Looks like parrot's feather to me. What I have in my smaller tank looks like this. Not sure about the smaller plant though.

-Mike B-


----------



## AaronT (Apr 26, 2004)

The main vein on each leaf is more substantial than parrots feather. They do look very similar, but the plant in the picture is most definitely Proserpinaca palustris.


----------



## Cavan Allen (Jul 22, 2004)

I agree with Aaron. That's _Proserpinaca palustris_ for sure.


----------



## Bert H (Mar 2, 2004)

Another vote for P. palustris. Keep in mind, P. palustris can look two different ways.


----------



## kralster (Nov 28, 2006)

The leaves in some of the pictures of Proserpinaca palustris seem very different than other pictures... Why is that? Difference in amount of nutrients?


----------



## AaronT (Apr 26, 2004)

Difference in color you mean? The color can depend on the amount of lights and nutrients as can the size of the leaves to some extent.


----------



## kralster (Nov 28, 2006)

Sorry, I will be more descriptive, I mean the actual shape of the leaves. In some of the pictures of Proserpinaca palustris the leaves look really fine and in others they seem slightly thicker. Is this due to light concentrations?


----------



## Cavan Allen (Jul 22, 2004)

This is a plant that takes a pretty long time to adjust to submersed life. Emersed leaves are serrate but not finely divided like fully adjusted submersed ones.
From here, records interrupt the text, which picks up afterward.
-- pv_equiv track=rewrite | github.com/HakimIqbal/Auto-survey | generate_google_form_like_summary.py | _long_context
-- ===== SOURCE A (Python) =====
-- from typing import Dict, List, Literal, Optional, Sequence, Tuple, TypedDict
--
-- LONG_TEXT_CONTEXT_KEYS = [1, 3, 5, 7, 8, 17, 20, 21, 22, 23, 24]
--
-- def _long_context(row_context: Optional[Dict[str, object]]) -> Dict[str, object]:
--     if not row_context:
--         return {}
--     highlights = {}
--     for qid in LONG_TEXT_CONTEXT_KEYS:
--         key = f"Q{qid}"
--         if key in row_context:
--             highlights[key] = row_context[key]
--     return {"highlights": highlights} if highlights else {}
-- ===== SOURCE B (Python) =====
-- LONG_TEXT_CONTEXT_KEYS = [1, 3, 5, 7, 8, 17, 20, 21, 22, 23, 24]
-- ALLOWED = {f"Q{q}" for q in LONG_TEXT_CONTEXT_KEYS}
--
-- def _long_context(row_context):
--     if not row_context:
--         return {}
--     hits = [(k, v) for k, v in row_context.items() if k in ALLOWED]
--     hits.sort(key=lambda kv: int(kv[0][1:]))
--     highlights = dict(hits)
--     return {"highlights": highlights} if highlights else {}
-- ===== Notes on version B (the rewrite author's own statement) =====
-- stated objective: alternative
-- what changed: Instead of scanning the fixed key list and probing the dict per key, B scans the context's items once, filters them through a precomputed ALLOWED set, and sorts the hits by their numeric question id (the fixed key list is ascending, so the result order matches A exactly).
import Mathlib
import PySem

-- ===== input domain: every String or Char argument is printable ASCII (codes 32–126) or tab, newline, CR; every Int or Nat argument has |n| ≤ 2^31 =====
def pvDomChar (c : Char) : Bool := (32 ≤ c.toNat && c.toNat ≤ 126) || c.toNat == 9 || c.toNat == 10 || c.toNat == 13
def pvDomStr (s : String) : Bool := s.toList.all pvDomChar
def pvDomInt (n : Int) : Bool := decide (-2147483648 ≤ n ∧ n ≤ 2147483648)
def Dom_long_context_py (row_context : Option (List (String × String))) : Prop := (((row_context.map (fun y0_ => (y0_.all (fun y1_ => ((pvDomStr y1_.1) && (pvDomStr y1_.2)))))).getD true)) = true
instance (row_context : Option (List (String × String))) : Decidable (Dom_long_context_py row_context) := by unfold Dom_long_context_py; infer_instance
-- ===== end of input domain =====

-- B scans the context items once against a precomputed ALLOWED set and sorts the hits by
-- numeric question id, instead of A's probe of the dict per fixed key; return values agree.

-- ===== PORT A =====
def LONG_TEXT_CONTEXT_KEYS : List Int := [1, 3, 5, 7, 8, 17, 20, 21, 22, 23, 24]

-- f"Q{qid}" built at character level (String append is kernel-opaque); exact for str of an int
def qkey (q : Int) : String := String.ofList ('Q' :: PySem.Int.toChars q)

def long_context_py (row_context : Option (List (String × String))) : List (String × List (String × String)) :=
  match row_context with
  | none => []                                  -- `if not row_context` (None case)
  | some d =>
    if d.isEmpty then []                        -- `if not row_context` (empty dict case)
    else
      let highlights := LONG_TEXT_CONTEXT_KEYS.foldl
        (fun h qid =>
          match (PySem.Dict.mk d).get? (qkey qid) with   -- `if key in row_context: … row_context[key]`
          | some v => h.insert (qkey qid) v
          | none => h)
        PySem.Dict.empty
      if highlights.items.isEmpty then [] else [("highlights", highlights.items)]

-- ===== PORT B =====
def ALLOWED : PySem.Set String := PySem.Set.ofList (LONG_TEXT_CONTEXT_KEYS.map qkey)

-- sort key int(kv[0][1:]); the .getD 0 is unreachable in Source B: every key that reaches the
-- sort was filtered through ALLOWED, so kv[0][1:] is the decimal digits of its qid
def bkey (kv : String × String) : Int := (PySem.Int.ofChars? (kv.1.toList.drop 1)).getD 0

def long_context_py_alt (row_context : Option (List (String × String))) : List (String × List (String × String)) :=
  match row_context with
  | none => []
  | some d =>
    if d.isEmpty then []
    else
      let hits := d.filter (fun kv => PySem.Set.contains ALLOWED kv.1)
      let hits := PySem.List.sorted hits bkey
      let highlights := PySem.Dict.ofList hits
      if highlights.items.isEmpty then [] else [("highlights", highlights.items)]

-- ===== PRECONDITION & SPEC =====
-- Pre_ only states the Python-dict invariant of the association-list encoding: the keys of
-- row_context are distinct (a Python dict can never carry duplicate keys).
def Pre_long_context_py (row_context : Option (List (String × String))) : Prop :=
  ((row_context.getD []).map Prod.fst).Nodup
instance (row_context : Option (List (String × String))) : Decidable (Pre_long_context_py row_context) := by unfold Pre_long_context_py; infer_instance

def pvWitness_long_context_py : (Option (List (String × String))) := some [("Q3", "yes"), ("Q1", "no"), ("extra", "x")]

def Spec_long_context_py (row_context : Option (List (String × String))) (out : List (String × List (String × String))) : Prop := out = long_context_py_alt row_context
instance (row_context : Option (List (String × String))) (out : List (String × List (String × String))) : Decidable (Spec_long_context_py row_context out) := by unfold Spec_long_context_py; infer_instance

-- ===== CLAIM (what is proved, stated in full; the proofs are below) =====
def Claim_equal_long_context_py : Prop := ∀ (row_context : Option (List (String × String))), Dom_long_context_py row_context → Pre_long_context_py row_context → Spec_long_context_py row_context (long_context_py row_context)

-- ===== LEMMAS AND PROOFS =====

-- the presence test A makes, as a Bool on qids
def presIn (d : List (String × String)) (q : Int) : Bool := (PySem.Dict.mk d).contains (qkey q)

-- the list A's loop accumulates, described directly
def targetList (d : List (String × String)) : List (String × String) :=
  (LONG_TEXT_CONTEXT_KEYS.filter (presIn d)).map
    (fun q => (qkey q, ((PySem.Dict.mk d).get? (qkey q)).getD ""))

lemma nodup_qkeys : (LONG_TEXT_CONTEXT_KEYS.map qkey).Nodup := by decide

lemma parse_qkey : ∀ q ∈ LONG_TEXT_CONTEXT_KEYS,
    (PySem.Int.ofChars? ((qkey q).toList.drop 1)).getD 0 = q := by decide

lemma bkey_qkey {q : Int} (hq : q ∈ LONG_TEXT_CONTEXT_KEYS) (v : String) :
    bkey (qkey q, v) = q := parse_qkey q hq

lemma keys_lt : LONG_TEXT_CONTEXT_KEYS.Pairwise (· < ·) := by decide

lemma nodup_filter_qkeys (d : List (String × String)) :
    ((LONG_TEXT_CONTEXT_KEYS.filter (presIn d)).map qkey).Nodup :=
  nodup_qkeys.sublist ((List.filter_sublist (l := LONG_TEXT_CONTEXT_KEYS) (p := presIn d)).map qkey)

lemma A_items (d : List (String × String)) :
    (LONG_TEXT_CONTEXT_KEYS.foldl
      (fun h qid =>
        match (PySem.Dict.mk d).get? (qkey qid) with
        | some v => h.insert (qkey qid) v
        | none => h)
      PySem.Dict.empty).items = targetList d := by
  have hstep : (fun (h : PySem.Dict String String) qid =>
      match (PySem.Dict.mk d).get? (qkey qid) with
      | some v => h.insert (qkey qid) v
      | none => h)
      = (fun (h : PySem.Dict String String) qid =>
          if presIn d qid then
            h.insert (qkey qid) (((PySem.Dict.mk d).get? (qkey qid)).getD "") else h) := by
    funext h qid
    unfold presIn
    rw [PySem.Dict.contains_eq_isSome_get?]
    cases (PySem.Dict.mk d).get? (qkey qid) <;> simp
  rw [hstep, ← List.foldl_filter]
  have := PySem.Dict.items_foldl_insert_fresh
    (LONG_TEXT_CONTEXT_KEYS.filter (presIn d)) qkey
    (fun q => ((PySem.Dict.mk d).get? (qkey q)).getD "") PySem.Dict.empty
    (fun a _ => PySem.Dict.contains_empty (qkey a)) (nodup_filter_qkeys d)
  simpa [targetList, PySem.Dict.empty] using this

lemma map_fst_target (d : List (String × String)) :
    (targetList d).map Prod.fst = (LONG_TEXT_CONTEXT_KEYS.filter (presIn d)).map qkey := by
  simp [targetList, Function.comp]

lemma mem_target_iff (d : List (String × String)) (hnd : (d.map Prod.fst).Nodup)
    (kv : String × String) :
    kv ∈ targetList d ↔ kv ∈ d.filter (fun p => PySem.Set.contains ALLOWED p.1) := by
  have hkeys : (PySem.Dict.mk d).keys.Nodup := hnd
  have hallowed : ∀ k : String,
      PySem.Set.contains ALLOWED k = true ↔ ∃ q ∈ LONG_TEXT_CONTEXT_KEYS, qkey q = k := by
    intro k
    simp only [ALLOWED, PySem.Set.contains, List.contains_iff_mem, PySem.Set.mem_ofList,
      List.mem_map]
  constructor
  · intro hm
    simp only [targetList, List.mem_map, List.mem_filter] at hm
    obtain ⟨q, ⟨hqmem, hpres⟩, hEq⟩ := hm
    unfold presIn at hpres
    rw [PySem.Dict.contains_eq_isSome_get?] at hpres
    obtain ⟨v, hv⟩ := Option.isSome_iff_exists.mp hpres
    have hmem : (qkey q, v) ∈ (PySem.Dict.mk d).items :=
      (PySem.Dict.get?_eq_some_iff_mem_items _ _ _ hkeys).mp hv
    rw [hv] at hEq
    simp only [Option.getD_some] at hEq
    subst hEq
    refine List.mem_filter.mpr ⟨hmem, ?_⟩
    exact (hallowed _).mpr ⟨q, hqmem, rfl⟩
  · intro hm
    obtain ⟨hmemd, hall⟩ := List.mem_filter.mp hm
    obtain ⟨q, hqmem, hk⟩ := (hallowed _).mp hall
    have hget : (PySem.Dict.mk d).get? kv.1 = some kv.2 :=
      (PySem.Dict.get?_eq_some_iff_mem_items _ _ _ hkeys).mpr hmemd
    simp only [targetList, List.mem_map, List.mem_filter]
    refine ⟨q, ⟨hqmem, ?_⟩, ?_⟩
    · unfold presIn
      rw [PySem.Dict.contains_eq_isSome_get?, hk, hget]
      rfl
    · rw [hk, hget]
      simp

lemma target_perm_hits (d : List (String × String)) (hnd : (d.map Prod.fst).Nodup) :
    (targetList d).Perm (d.filter (fun kv => PySem.Set.contains ALLOWED kv.1)) := by
  apply List.perm_of_nodup_nodup_toFinset_eq
  · exact ((map_fst_target d) ▸ nodup_filter_qkeys d).of_map
  · exact (hnd.of_map).filter _
  · ext kv
    simp only [List.mem_toFinset]
    exact mem_target_iff d hnd kv

lemma target_pairwise (d : List (String × String)) :
    (targetList d).Pairwise (fun a b => bkey a < bkey b) := by
  unfold targetList
  rw [List.pairwise_map]
  refine List.Pairwise.imp_of_mem ?_ (keys_lt.filter (presIn d))
  intro a b ha hb hab
  rw [bkey_qkey (List.mem_of_mem_filter ha) _, bkey_qkey (List.mem_of_mem_filter hb) _]
  exact hab

lemma sorted_hits_eq (d : List (String × String)) (hnd : (d.map Prod.fst).Nodup) :
    PySem.List.sorted (d.filter (fun kv => PySem.Set.contains ALLOWED kv.1)) bkey = targetList d :=
  PySem.List.sorted_eq_of_perm_of_pairwise_lt _ _ _ (target_perm_hits d hnd) (target_pairwise d)

lemma ofList_target (d : List (String × String)) :
    (PySem.Dict.ofList (targetList d)).items = targetList d := by
  have := PySem.Dict.items_foldl_insert_fresh (targetList d) Prod.fst Prod.snd PySem.Dict.empty
    (fun a _ => PySem.Dict.contains_empty a.1) ((map_fst_target d) ▸ nodup_filter_qkeys d)
  simpa [PySem.Dict.ofList, PySem.Dict.update, PySem.Dict.empty] using this

-- ===== VERDICT (by name: the statement is the Claim_ definition above) =====
theorem long_context_py_spec : Claim_equal_long_context_py := by
  intro rc _hdom hpre
  unfold Spec_long_context_py long_context_py long_context_py_alt
  match rc with
  | none => rfl
  | some d =>
    simp only [Pre_long_context_py, Option.getD_some] at hpre
    by_cases hd : d.isEmpty
    · simp [hd]
    · simp only [hd, Bool.false_eq_true, ite_false]
      rw [A_items d, sorted_hits_eq d hpre, ofList_target d]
If you put an emersed stem in your tank, the new leaves will, over time, adopt the submersed look. There will be many intermediate leaves in the interim. That phenomenon is likely responsible for why it can look so different at times.


----------



## Bert H (Mar 2, 2004)

I have had this plant for about 2 years now, and I still get different leaves on different stems. When it's happy, it's a beautiful plant with its green/orange coloration. It's also not a fast grower, which, imo, is a definite plus for a stem plant.


----------



## kralster (Nov 28, 2006)

Thanks for the all the information, the plant seems to be doing pretty well now. I just wish I had purchased a high output ballast for my 29 gallon instead of the 130 watt light system by catfish lighting. The system is awesome, but I really have a hard time with lower leaves staying fresh. Oh well, win some loose some.


----------



## druda (Oct 19, 2007)

I belive it ise myriophyllum aquaticum and thr difference in the leaves is because the plants are being raised in the nurseries out of the water .
Udi


----------



## HeyPK (Jan 23, 2004)

I am withdrawing my vote for Myriophyllum aquaticum and siding with Cavan, Aaron, and Burt. I think they are right that it is Proserpinaca. I went with the whole appearance and the color, and didn't look at the leaves carefully enough.


----------